Even if comparisons and correlations are drawn between Iraq and Afghanistan – or even Egypt and Afghanistan – the fact remains that the landlocked Central Asian country presents a unique case, and nothing can be said for certain: in the present, or for the future beyond 2014. That is why even Pakistan has supported the Afghan-led, Afghan-owned peace process, and is doing all it can to bring the Afghan Taliban to the negotiating table – if the Afghan Taliban continue to fight international troops and the ANSF, it will give the TTP all the more reason to oppose the Pakistani state militarily and to continue their terrorist activities throughout Pakistan with the aim of undoing the Constitution – something that General Pervez Musharraf did for a short period (i.e. held the Constitution in abeyance) and is now facing treason charges in a special court – and replacing it with draconian Sharia law imposed by the threat of bullets, bombs, death and execution.

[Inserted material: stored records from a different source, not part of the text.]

-- pv_equiv track=rewrite | github.com/LanderDebreyne/cli-agent | utils/output_limiter.py | format_file_search_results
-- ===== SOURCE A (Python) =====
-- from typing import Any, Dict, List, Optional, Union
--
-- def format_file_search_results(results: List[Dict[str, Any]], query: str, max_chars: int = 5000) -> str:
--     """Format file search results with size limiting
--
--     Args:
--         results: List of file matches
--         query: The search query
--         max_chars: Maximum number of characters in the output
--
--     Returns:
--         Formatted results
--     """
--     if not results:
--         return f"No files found matching '{query}'"
--
--     content = f"Found {len(results)} files matching '{query}':\n\n"
--
--     for i, result in enumerate(results, 1):
--         line = f"{i}. {result['path']} (Score: {result['score']})\n"
--
--         # Check if adding this line would exceed the limit
--         if len(content) + len(line) > max_chars:
--             remaining = len(results) - i + 1
--             content += f"\n[{remaining} more matches not shown due to output size limit]"
--             break
--
--         content += line
--
--     return content
-- ===== SOURCE B (Python) =====
-- def format_file_search_results(results, query, max_chars=5000):
--     """Format file search results with size limiting (cutoff via precomputed lines + running totals)."""
--     if not results:
--         return f"No files found matching '{query}'"
--
--     header = f"Found {len(results)} files matching '{query}':\n\n"
--     lines = [f"{i}. {r['path']} (Score: {r['score']})\n" for i, r in enumerate(results, 1)]
--
--     totals = []
--     running = 0
--     for l in lines:
--         running += len(l)
--         totals.append(running)
--
--     cut = next((j for j, t in enumerate(totals) if len(header) + t > max_chars), None)
--     if cut is None:
--         return header + "".join(lines)
--     remaining = len(results) - cut
--     return header + "".join(lines[:cut]) + f"\n[{remaining} more matches not shown due to output size limit]"
-- ===== Notes on version B (the rewrite author's own statement) =====
-- stated objective: alternative
-- what changed: B precomputes all formatted lines and their running character totals, then finds the cutoff index with a single search and joins header + fitting lines (+ note), instead of A's incremental loop that grows the content string and breaks mid-iteration.
import Mathlib
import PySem

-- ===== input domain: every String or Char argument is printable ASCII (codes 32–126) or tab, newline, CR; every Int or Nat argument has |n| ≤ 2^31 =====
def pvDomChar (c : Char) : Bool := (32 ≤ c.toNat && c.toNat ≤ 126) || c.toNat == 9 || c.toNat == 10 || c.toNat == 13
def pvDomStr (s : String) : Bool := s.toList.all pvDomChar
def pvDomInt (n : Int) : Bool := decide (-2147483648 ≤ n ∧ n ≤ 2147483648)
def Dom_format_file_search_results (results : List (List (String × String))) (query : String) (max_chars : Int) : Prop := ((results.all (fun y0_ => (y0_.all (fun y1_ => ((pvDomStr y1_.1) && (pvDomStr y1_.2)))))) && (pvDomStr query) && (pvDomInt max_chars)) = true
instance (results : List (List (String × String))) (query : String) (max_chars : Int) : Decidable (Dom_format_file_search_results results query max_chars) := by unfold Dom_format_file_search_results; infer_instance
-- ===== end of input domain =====

-- B precomputes all formatted lines and their running character totals, then finds the cutoff index by a single
-- search and joins the pieces, instead of A's incremental content-growing loop with a mid-iteration break (objective: alternative).


-- ===== PORT A =====
-- shared f-string pieces (used verbatim by both Pythons)
def pvHeader (n : Int) (query : String) : String :=
  "Found " ++ PySem.Int.toStr n ++ " files matching '" ++ query ++ "':\n\n"

def pvLine (i : Int) (r : List (String × String)) : String :=
  PySem.Int.toStr i ++ ". " ++ ((PySem.Dict.mk r).get? "path").getD "" ++ " (Score: "
    ++ ((PySem.Dict.mk r).get? "score").getD "" ++ ")\n"
-- (getD "" is reached only where Python raises KeyError; Pre_ excludes those inputs)

def pvNote (remaining : Int) : String :=
  "\n[" ++ PySem.Int.toStr remaining ++ " more matches not shown due to output size limit]"

-- A's for-loop over enumerate(results, 1) with the mid-iteration break
def pvLoopA (max_chars n : Int) : List (List (String × String)) → Int → String → String
  | [], _, content => content
  | r :: rest, i, content =>
    let line := pvLine i r
    if PySem.Str.len content + PySem.Str.len line > max_chars then
      content ++ pvNote (n - i + 1)
    else
      pvLoopA max_chars n rest (i + 1) (content ++ line)

def format_file_search_results (results : List (List (String × String))) (query : String) (max_chars : Int) : String :=
  if results = [] then "No files found matching '" ++ query ++ "'"
  else pvLoopA max_chars (results.length : Int) results 1 (pvHeader (results.length : Int) query)

-- ===== PORT B =====
-- running totals ('running += len(l); totals.append(running)')
def pvAccum (s : Int) : List Int → List Int
  | [] => []
  | x :: xs => (s + x) :: pvAccum (s + x) xs

def format_file_search_results_alt (results : List (List (String × String))) (query : String) (max_chars : Int) : String :=
  if results = [] then "No files found matching '" ++ query ++ "'"
  else
    let header := pvHeader (results.length : Int) query
    let lines := (PySem.List.enumerate results 1).map (fun p => pvLine p.1 p.2)
    let totals := pvAccum 0 (lines.map PySem.Str.len)
    match totals.findIdx? (fun t => decide (PySem.Str.len header + t > max_chars)) with
    | none => header ++ PySem.Str.join "" lines
    | some j => header ++ PySem.Str.join "" (lines.take j) ++ pvNote ((results.length : Int) - (j : Int))

-- ===== PRECONDITION & SPEC =====
-- Pre_ requires every result dict to carry the keys 'path' and 'score'. This is slightly narrower than A's
-- domain: A never touches results after its truncation break, so it can return even when a later result lacks
-- a key, while B formats all lines up front and raises KeyError there (see claim cites).
def Pre_format_file_search_results (results : List (List (String × String))) (query : String) (max_chars : Int) : Prop :=
  ∀ r ∈ results, ((PySem.Dict.mk r).get? "path").isSome ∧ ((PySem.Dict.mk r).get? "score").isSome
instance (results : List (List (String × String))) (query : String) (max_chars : Int) : Decidable (Pre_format_file_search_results results query max_chars) := by unfold Pre_format_file_search_results; infer_instance

def pvWitness_format_file_search_results : (List (List (String × String))) × String × Int :=
  ([[("path", "a.py"), ("score", "9")]], "q", 100)

def Spec_format_file_search_results (results : List (List (String × String))) (query : String) (max_chars : Int) (out : String) : Prop := out = format_file_search_results_alt results query max_chars
instance (results : List (List (String × String))) (query : String) (max_chars : Int) (out : String) : Decidable (Spec_format_file_search_results results query max_chars out) := by unfold Spec_format_file_search_results; infer_instance

-- ===== CLAIM (what is proved, stated in full; the proofs are below) =====
def Claim_equal_format_file_search_results : Prop := ∀ (results : List (List (String × String))) (query : String) (max_chars : Int), Dom_format_file_search_results results query max_chars → Pre_format_file_search_results results query max_chars → Spec_format_file_search_results results query max_chars (format_file_search_results results query max_chars)

-- ===== LEMMAS AND PROOFS =====

theorem pvJoin_nil : PySem.Str.join "" ([] : List String) = "" := rfl

theorem pvJoin_cons (l : String) (ls : List String) :
    PySem.Str.join "" (l :: ls) = l ++ PySem.Str.join "" ls := by
  apply String.toList_inj.mp
  rw [String.toList_append, PySem.Str.toList_join, PySem.Str.toList_join]
  cases ls with
  | nil => simp [PySem.Chars.join, List.intercalate]
  | cons b t =>
    rw [List.map_cons, List.map_cons, PySem.Chars.join_cons_cons]
    simp

theorem pvAccum_shift (s : Int) (xs : List Int) :
    pvAccum s xs = (pvAccum 0 xs).map (s + ·) := by
  induction xs generalizing s with
  | nil => simp [pvAccum]
  | cons x xs ih =>
    simp only [pvAccum, zero_add]
    rw [ih (s + x), ih x]
    simp only [List.map_cons, List.map_map]
    congr 1
    congr 1
    funext t
    simp [Function.comp, add_assoc]

theorem pvLoopA_eq (max n : Int) (rest : List (List (String × String))) (i : Int) (c : String) :
    pvLoopA max n rest i c =
      (match (pvAccum 0 (((PySem.List.enumerate rest i).map (fun p => pvLine p.1 p.2)).map PySem.Str.len)).findIdx?
          (fun t => decide (PySem.Str.len c + t > max)) with
       | none => c ++ PySem.Str.join "" ((PySem.List.enumerate rest i).map (fun p => pvLine p.1 p.2))
       | some j => c ++ PySem.Str.join "" (((PySem.List.enumerate rest i).map (fun p => pvLine p.1 p.2)).take j)
                     ++ pvNote (n - i + 1 - (j : Int))) := by
  induction rest generalizing i c with
  | nil => simp [pvLoopA, pvAccum, PySem.List.enumerate_nil, PySem.Str.join, PySem.Chars.join, List.intercalate]
  | cons r rest ih =>
    rw [PySem.List.enumerate_cons]
    simp only [List.map_cons, pvAccum, zero_add, List.findIdx?_cons, decide_eq_true_eq]
    by_cases h : PySem.Str.len c + PySem.Str.len (pvLine i r) > max
    · rw [if_pos h]
      simp only [pvLoopA]
      rw [if_pos h]
      simp [pvJoin_nil]
    · rw [if_neg h]
      simp only [pvLoopA]
      rw [if_neg h]
      rw [pvAccum_shift, List.findIdx?_map]
      have hpred : ((fun t => decide (PySem.Str.len c + t > max)) ∘ (fun t => PySem.Str.len (pvLine i r) + t))
          = (fun t => decide (PySem.Str.len (c ++ pvLine i r) + t > max)) := by
        funext t
        simp only [Function.comp, PySem.Str.len_append]
        rw [decide_eq_decide]
        omega
      rw [hpred, ih (i + 1) (c ++ pvLine i r)]
      cases hf : (pvAccum 0 (((PySem.List.enumerate rest (i + 1)).map (fun p => pvLine p.1 p.2)).map PySem.Str.len)).findIdx?
          (fun t => decide (PySem.Str.len (c ++ pvLine i r) + t > max)) with
      | none =>
        simp only [Option.map_none]
        rw [pvJoin_cons, String.append_assoc]
      | some j =>
        simp only [Option.map_some]
        rw [List.take_succ_cons, pvJoin_cons]
        push_cast
        have harg : n - i + 1 - ((j : Int) + 1) = n - (i + 1) + 1 - (j : Int) := by ring
        rw [harg]
        simp only [String.append_assoc]

-- ===== VERDICT (by name: the statement is the Claim_ definition above) =====
theorem format_file_search_results_spec : Claim_equal_format_file_search_results := by
  intro results query max_chars _ _
  unfold Spec_format_file_search_results
  unfold format_file_search_results format_file_search_results_alt
  by_cases h : results = []
  · simp [h]
  · simp only [if_neg h]
    rw [pvLoopA_eq]
    have harg : ∀ k : Nat, (results.length : Int) - 1 + 1 - (k : Int) = (results.length : Int) - (k : Int) := fun k => by ring
    simp only [harg]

Who knows – if the U.S. fails to get Afghanistan to agree to a bilateral security arrangement beyond 2014, the Afghan Taliban may even renew their “friendship” with Al-Qaeda, thereby providing the latter with another base to continue their global jihad and upset the peace, stability, security and social fabric of other countries, Muslim and non-Muslim.
The coming few months, especially until the April elections, will be crucial for Iraq: if Ramadi and Fallujah are not wrested from Al-Qaeda control, then the elections may also be messy (read: bloody) and PM Maliki may find it tough to return to power. Till then, both the U.S. and Afghanistan (President Karzai, as well as those running for President in April 2014) should look very closely at Iraq – as closely as the Pakistani security apparatus (and some enlightened politicians) is studying the situation there.